I’m not sure, but I think in the last moment
of life, Mocha finally recognized me.

I had betrayed my only friend.

No longer did I have to worry about
nightmares of the Frenchman. Now the black lion haunted me.

67

Months later, I was on vacation with my
father. We rested on a pristine beach in South Italy. Father had
arranged for us to travel with as much secrecy as he was able to
afford in those days.

The day was hot and sunny, but a nice breeze
brushed over our rocky beach. The Mediterranean was a bright blue.
It was extraordinary how beautiful the water was. It was so clear I
could see dozens of colorful, radiant fish.

I stood near the shoreline with my toes
buried in the sand. A large starfish washed up near me.

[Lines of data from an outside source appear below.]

-- ===== PRECONDITION & SPEC =====
-- Pre_ excludes exactly the inputs on which A raises IndexError: a '+' preceded by no
-- character (leading '+') or by another '+' ('++'), i.e. an empty split piece before the last.
def Pre_replace_x_plus (text : String) : Prop :=
  PySem.Str.startswith text "+" = false ∧ PySem.Str.isIn "++" text = false
instance (text : String) : Decidable (Pre_replace_x_plus text) := by unfold Pre_replace_x_plus; infer_instance

def pvWitness_replace_x_plus : String := "a.+b+c"

def Spec_replace_x_plus (text : String) (out : String) : Prop := out = replace_x_plus_alt text
instance (text : String) (out : String) : Decidable (Spec_replace_x_plus text out) := by unfold Spec_replace_x_plus; infer_instance

-- ===== CLAIM (what is proved, stated in full; the proofs are below) =====
def Claim_equal_replace_x_plus : Prop := ∀ (text : String), Dom_replace_x_plus text → Pre_replace_x_plus text → Spec_replace_x_plus text (replace_x_plus text)

-- ===== LEMMAS AND PROOFS =====

-- proof-side structural versions of Python's str.replace / str.split on char lists
def pvReplace2 (c : Char) (r : List Char) : List Char → List Char
  | [] => []
  | [a] => [a]
  | a :: b :: t =>
      if a = c ∧ b = '+' then r ++ pvReplace2 c r t else a :: pvReplace2 c r (b :: t)

def pvSplit : List Char → List (List Char)
  | [] => [[]]
  | c :: t =>
      if c = '+' then [] :: pvSplit t
      else match pvSplit t with
        | [] => [[c]]
        | h :: r => (c :: h) :: r

def pvUnsplit : List (List Char) → List Char
  | [] => []
  | [q] => q
  | p :: rest => p ++ '+' :: pvUnsplit rest

def pvLastC (p : List Char) : Char := p.getLastD ' '
def pvRepl (c : Char) : List Char := if c = '.' then ['x'] else [c]
def pvConv (p : List Char) : List Char :=
  if p.getLast? = some '.' then p.dropLast ++ ['x'] else p

def pvWf (PS : List (List Char)) : Prop :=
  (∀ p ∈ PS, '+' ∉ p) ∧ ∀ p ∈ PS.dropLast, p ≠ []

-- A's intermediate text once the pieces whose last chars lie in D have been processed
def pvGlueU (D : List Char) : List (List Char) → List Char
  | [] => []
  | [q] => q
  | p :: rest => (if pvLastC p ∈ D then pvConv p else p ++ ['+']) ++ pvGlueU D rest

def pvGlueC : List (List Char) → List Char
  | [] => []
  | [q] => q
  | p :: rest => pvConv p ++ pvGlueC rest

lemma pvUnsplit_cons₂ (p q : List Char) (rest : List (List Char)) :
    pvUnsplit (p :: q :: rest) = p ++ '+' :: pvUnsplit (q :: rest) := rfl

lemma pvGlueU_cons₂ (D : List Char) (p q : List Char) (rest : List (List Char)) :
    pvGlueU D (p :: q :: rest)
      = (if pvLastC p ∈ D then pvConv p else p ++ ['+']) ++ pvGlueU D (q :: rest) := rfl

lemma pvGlueC_cons₂ (p q : List Char) (rest : List (List Char)) :
    pvGlueC (p :: q :: rest) = pvConv p ++ pvGlueC (q :: rest) := rfl

lemma pv_mem_dropLast_cons {α : Type} {p : α} {l : List α} (x : α)
    (h : p ∈ l.dropLast) : p ∈ (x :: l).dropLast := by
  cases l with
  | nil => simp at h
  | cons y ys => rw [List.dropLast_cons₂]; exact List.mem_cons_of_mem _ h
lemma find?_congr_mem {α : Type} (l : List α) (f g : α → Bool)
    (h : ∀ x ∈ l, f x = g x) : l.find? f = l.find? g := by
  induction l with
  | nil => rfl
  | cons x xs ih =>
    simp only [List.find?_cons, h x (List.mem_cons_self ..)]
    cases g x <;> simp [ih (fun y hy => h y (List.mem_cons_of_mem _ hy))]

lemma bNext_flagOf (n : Nat) (M : List (List Int)) :
    bNext (flagOf n M) (List.range n) = (List.range n).find? (fun v => condA n M v) := by
  rw [bNext_eq_find]
  exact find?_congr_mem _ _ _ (fun u hu => flagOf_getD n M u (List.mem_range.mp hu))

lemma bLoop_none (n : Nat) (nbr : List (PySem.Set Nat)) (flag : List Bool) (res : List Int) (k : Nat)
    (h : bNext flag (List.range n) = none) : bLoop n nbr flag res k = res := by
  cases k <;> simp [bLoop, h]

lemma main_loop (n : Nat) (k : Nat) : ∀ (M : List (List Int)) (res : List Int), M.length = n →
    ((List.range k).foldl (fun st _ => aScan n st.1 st.2 (List.range n)) (M, res)).2 =
      bLoop n (NB n M) (flagOf n M) res k := by
  induction k with
  | zero => intro M res _; rfl
  | succ k ih =>
    intro M res hlen
    rw [List.range_succ_eq_map, List.foldl_cons, List.foldl_map]
    rw [aScan_eq_find]
    cases hf : (List.range n).find? (fun v => condA n M v) with
    | none =>
      have hbf : bNext (flagOf n M) (List.range n) = none := by rw [bNext_flagOf, hf]
      simp only
      rw [ih M res hlen, bLoop_none n _ _ res k hbf, bLoop_none n _ _ res (k+1) hbf]
    | some v =>
      have hv : v < n := List.mem_range.mp (List.mem_of_find?_eq_some hf)
      have hbf : bNext (flagOf n M) (List.range n) = some v := by rw [bNext_flagOf, hf]
      simp only
      conv_rhs => rw [bLoop]
      rw [hbf]
      simp only [bStep_eq n v M hv hlen]
      exact ih (supprimer_sommet v M) (res ++ [(v : Int)]) (by rw [supprimer_length, hlen])

-- ===== VERDICT (by name: the statement is the Claim_ definition above) =====
theorem trouver_sommets_simpliciaux_et_les_supprimer_spec : Claim_equal_trouver_sommets_simpliciaux_et_les_supprimer := by
  intro M _ _
  unfold Spec_trouver_sommets_simpliciaux_et_les_supprimer
  unfold trouver_sommets_simpliciaux_et_les_supprimer trouver_sommets_simpliciaux_et_les_supprimer_alt
  simp only [bNbr_eq_NB]
  have hflag : (List.range M.length).map (fun v => bSimp (NB M.length M) v) = flagOf M.length M :=
    List.map_congr_left (fun v hv => bSimp_eq M.length M v (List.mem_range.mp hv))
  rw [hflag]
  exact main_loop M.length M.length M [] rfl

“That’s a starfish, son,” Hitler said. He
stood behind me. There were guards several meters behind us, but
the beach was relatively clear.

I said nothing to him. I was furious. I
couldn’t stop thinking of Mocha.

Hitler grinned at me and then looked out
over the water.

“Peter,” he said.

I remained quiet.

“We can just sit here,” he said calmly.

68

Later that night, I was restless in bed. I
dreamed of the black lion I had loved so much.

Unable to stand it anymore, I got out of bed
and sat near candlelight. I used candles because I didn’t want to
get caught working on a painting I kept hidden from Hitler.

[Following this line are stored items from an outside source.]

-- one doubling step of B at position p
def stepN (p : Nat) (combs : List String) : List String :=
  combs.foldl
    (fun nxt t =>
      let u := t.toList.set p '0'
      (nxt ++ [String.ofList u]) ++ [String.ofList (u.set p '1')]) []

theorem foldl_two_append {α β : Type} (f g : α → β) :
    ∀ (L : List α) (acc : List β),
      L.foldl (fun c x => (c ++ [f x]) ++ [g x]) acc = acc ++ L.flatMap (fun x => [f x, g x]) := by
  intro L
  induction L with
  | nil => simp
  | cons x L ih => intro acc; rw [List.foldl_cons, ih]; simp [List.flatMap_def]

theorem stepN_eq (p : Nat) (combs : List String) :
    stepN p combs
      = combs.flatMap (fun t => [String.ofList (t.toList.set p '0'),
                                 String.ofList ((t.toList.set p '0').set p '1')]) := by
  simpa [stepN] using foldl_two_append
    (fun t : String => String.ofList (t.toList.set p '0'))
    (fun t : String => String.ofList ((t.toList.set p '0').set p '1')) combs []

-- B's outer fold
def expandE (ps : List Nat) (combs : List String) : List String := ps.foldl (fun c p => stepN p c) combs

theorem expandE_append_ps (ps : List Nat) (p : Nat) (combs : List String) :
    expandE (ps ++ [p]) combs = stepN p (expandE ps combs) := by
  simp [expandE, List.foldl_append]

theorem stepN_append (p : Nat) (l₁ l₂ : List String) :
    stepN p (l₁ ++ l₂) = stepN p l₁ ++ stepN p l₂ := by
  simp [stepN_eq]

theorem expandE_append (ps : List Nat) : ∀ (l₁ l₂ : List String),
    expandE ps (l₁ ++ l₂) = expandE ps l₁ ++ expandE ps l₂ := by
  induction ps with
  | nil => simp [expandE]
  | cons q ps ih =>
      intro l₁ l₂
      simp only [expandE, List.foldl_cons] at *
      rw [stepN_append, ih]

This would be the night I finished it. That
night, I worked diligently on the painting––
The Secret of
Lions
. Before I knew it, the night had passed, and it was
morning. I had stayed up the entire night. I didn’t want to sleep.
I didn’t want to dream of the lion. I didn’t want to dream of my
mother.

“What the hell are you doing?” Hitler
shouted from my doorway. I have no idea how long he had been
standing in it, but it was long enough to see me painting, against
his wishes, against his express orders.

“I'm painting. That’s right, Father. I've
been painting for months,” I said defiantly.

“Son, you don’t defy me! No one defies me! I
am your father! I am your Fuhrer!” he shouted.

“You are nothing to me!” I shouted back.

Hitler practically leapt over to me from the
doorway. He grabbed the canvas from my easel and held it up high
with both hands. He stared at it for a long moment. I saw a single
tear come down his face. I knew better than to assume it was a sign
of compassion. He was enraged at my disobedience.

“How dare you defy me! This painting is in
reverence to your enemy!” he shouted.

“My enemy? That lion I murdered was Mocha.
It was my lion. You knew that. Didn’t you? Didn’t you? You sent him
there on purpose! You want me to forget him? You want me to forget
that Mother took me to see him!” I said, suddenly realizing what
his true intentions had been.

Hitler flung the painting to the ground. I
ran toward it, but before I could reach it, he punched me directly
in the nose. Disoriented, I stumbled backward.